The default behavior of fetching every Packages index update is harmful, because it makes it more likely that users will fetch an inconsistent copy. Currently the binrepos.conf "frozen" setting (bug 932739) is the only means we have available to modify the default behavior.
Comment 5 Zac Medico gentoo-dev 2024-07-29 16:24:04 UTC
(In reply to Zac Medico from comment #4)
> (In reply to Sam James from comment #0)
> > This came up in bug 463964 (sort of in passing).
> > 
> > The problem has two parts:
> > 1) On the portage side, we should.. retry? have fallback URLs for the same
> > binhost? when fetching a binpkg fails.
> 
> The default behavior of fetching every Packages index update is harmful,
> because it makes it more likely that users will fetch an inconsistent copy.
> Currently the binrepos.conf "frozen" setting (bug 932739) is the only means
> we have available to modify the default behavior.

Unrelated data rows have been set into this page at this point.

-- pv_equiv track=rewrite | github.com/Julien-pour/arc_example | others_examples/7b-solved_14b-failed_gen4/1f642eb9/task.py | transform
-- ===== SOURCE A (Python) =====
-- def transform(grid):
--     rows = len(grid)
--     cols = len(grid[0])
--     transformed_grid = [row[:] for row in grid]
--
--     def find_nearest_non_zero(x, y, dx, dy):
--         while 0 <= x < rows and 0 <= y < cols and (grid[x][y] == 0):
--             x += dx
--             y += dy
--         if 0 <= x < rows and 0 <= y < cols:
--             return grid[x][y]
--         return None
--     for i in range(rows):
--         for j in range(cols):
--             if grid[i][j] == 8:
--                 top = find_nearest_non_zero(i - 1, j, -1, 0)
--                 bottom = find_nearest_non_zero(i + 1, j, 1, 0)
--                 left = find_nearest_non_zero(i, j - 1, 0, -1)
--                 right = find_nearest_non_zero(i, j + 1, 0, 1)
--                 if top and top != 8:
--                     transformed_grid[i][j] = top
--                 elif bottom and bottom != 8:
--                     transformed_grid[i][j] = bottom
--                 elif left and left != 8:
--                     transformed_grid[i][j] = left
--                 elif right and right != 8:
--                     transformed_grid[i][j] = right
--     return transformed_grid
-- ===== SOURCE B (Python) =====
-- def transform(grid):
--     cols = len(grid[0])
--     nz = lambda c, s: c if c != 0 else s
--     left = []
--     for row in grid:
--         s = None; acc = []
--         for c in row[:cols]:
--             acc.append(s); s = nz(c, s)
--         left.append(acc)
--     right = []
--     for row in grid:
--         s = None; acc = []
--         for c in reversed(row[:cols]):
--             acc.append(s); s = nz(c, s)
--         acc.reverse(); right.append(acc)
--     up = []; state = [None] * cols
--     for row in grid:
--         up.append(state); state = [nz(c, s) for c, s in zip(row, state)]
--     down = []; state = [None] * cols
--     for row in reversed(grid):
--         down.append(state); state = [nz(c, s) for c, s in zip(row, state)]
--     down.reverse()
--     out = []
--     for i, row in enumerate(grid):
--         new = list(row)
--         for j in range(cols):
--             if row[j] == 8:
--                 for v in (up[i][j], down[i][j], left[i][j], right[i][j]):
--                     if v is not None and v != 8:
--                         new[j] = v
--                         break
--         out.append(new)
--     return out
-- ===== Notes on version B (the rewrite author's own statement) =====
-- stated objective: alternative
-- what changed: A re-scans outward in the four directions from every 8-cell with a while loop; B instead precomputes the nearest non-zero value per direction for all cells with four directional DP sweeps (prefix/suffix scans per row and a per-column running-state array), then fills each 8-cell by one lookup; B trades A's per-8-cell scans for unconditional whole-grid sweeps, so it is asymptotically better when 8-cells are dense but not measurably faster on sparse random grids.
import Mathlib
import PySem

I've been thinking about ways to automatically enable this "frozen" behavior, in order to avoid a manual binrepos.conf edit. A simple solution would be to add a flag to trigger this "frozen" behavior when REPO_REVISIONS (from bug 924772) is in sync with the source repository.

However this simple solution could lead to missed Packages index updates if some of the package builds were delayed as reported in bug 924772 comment 23. I think it would be ideal to cope with this kind of issue on the server side by treating a solver failure as a fatal QA issue as I suggested in bug 924772 comment 25.
Comment 6 Zac Medico gentoo-dev 2024-07-29 16:39:41 UTC
(In reply to Zac Medico from comment #5)
> (In reply to Zac Medico from comment #4)
> However this simple solution could lead to missed Packages index updates if
> some of the package builds were delayed as reported in bug 924772 comment
> 23. I think it would be ideal to cope with this kind of issue on the server
> side by treating a solver failure as a fatal QA issue as I suggested in bug
> 924772 comment 25.

An alternative coping mechanism would be to implement a conditional Packages index update mechanism that only updates when REPO_REVISIONS is unchanged, as suggested in bug 924772 comment 26.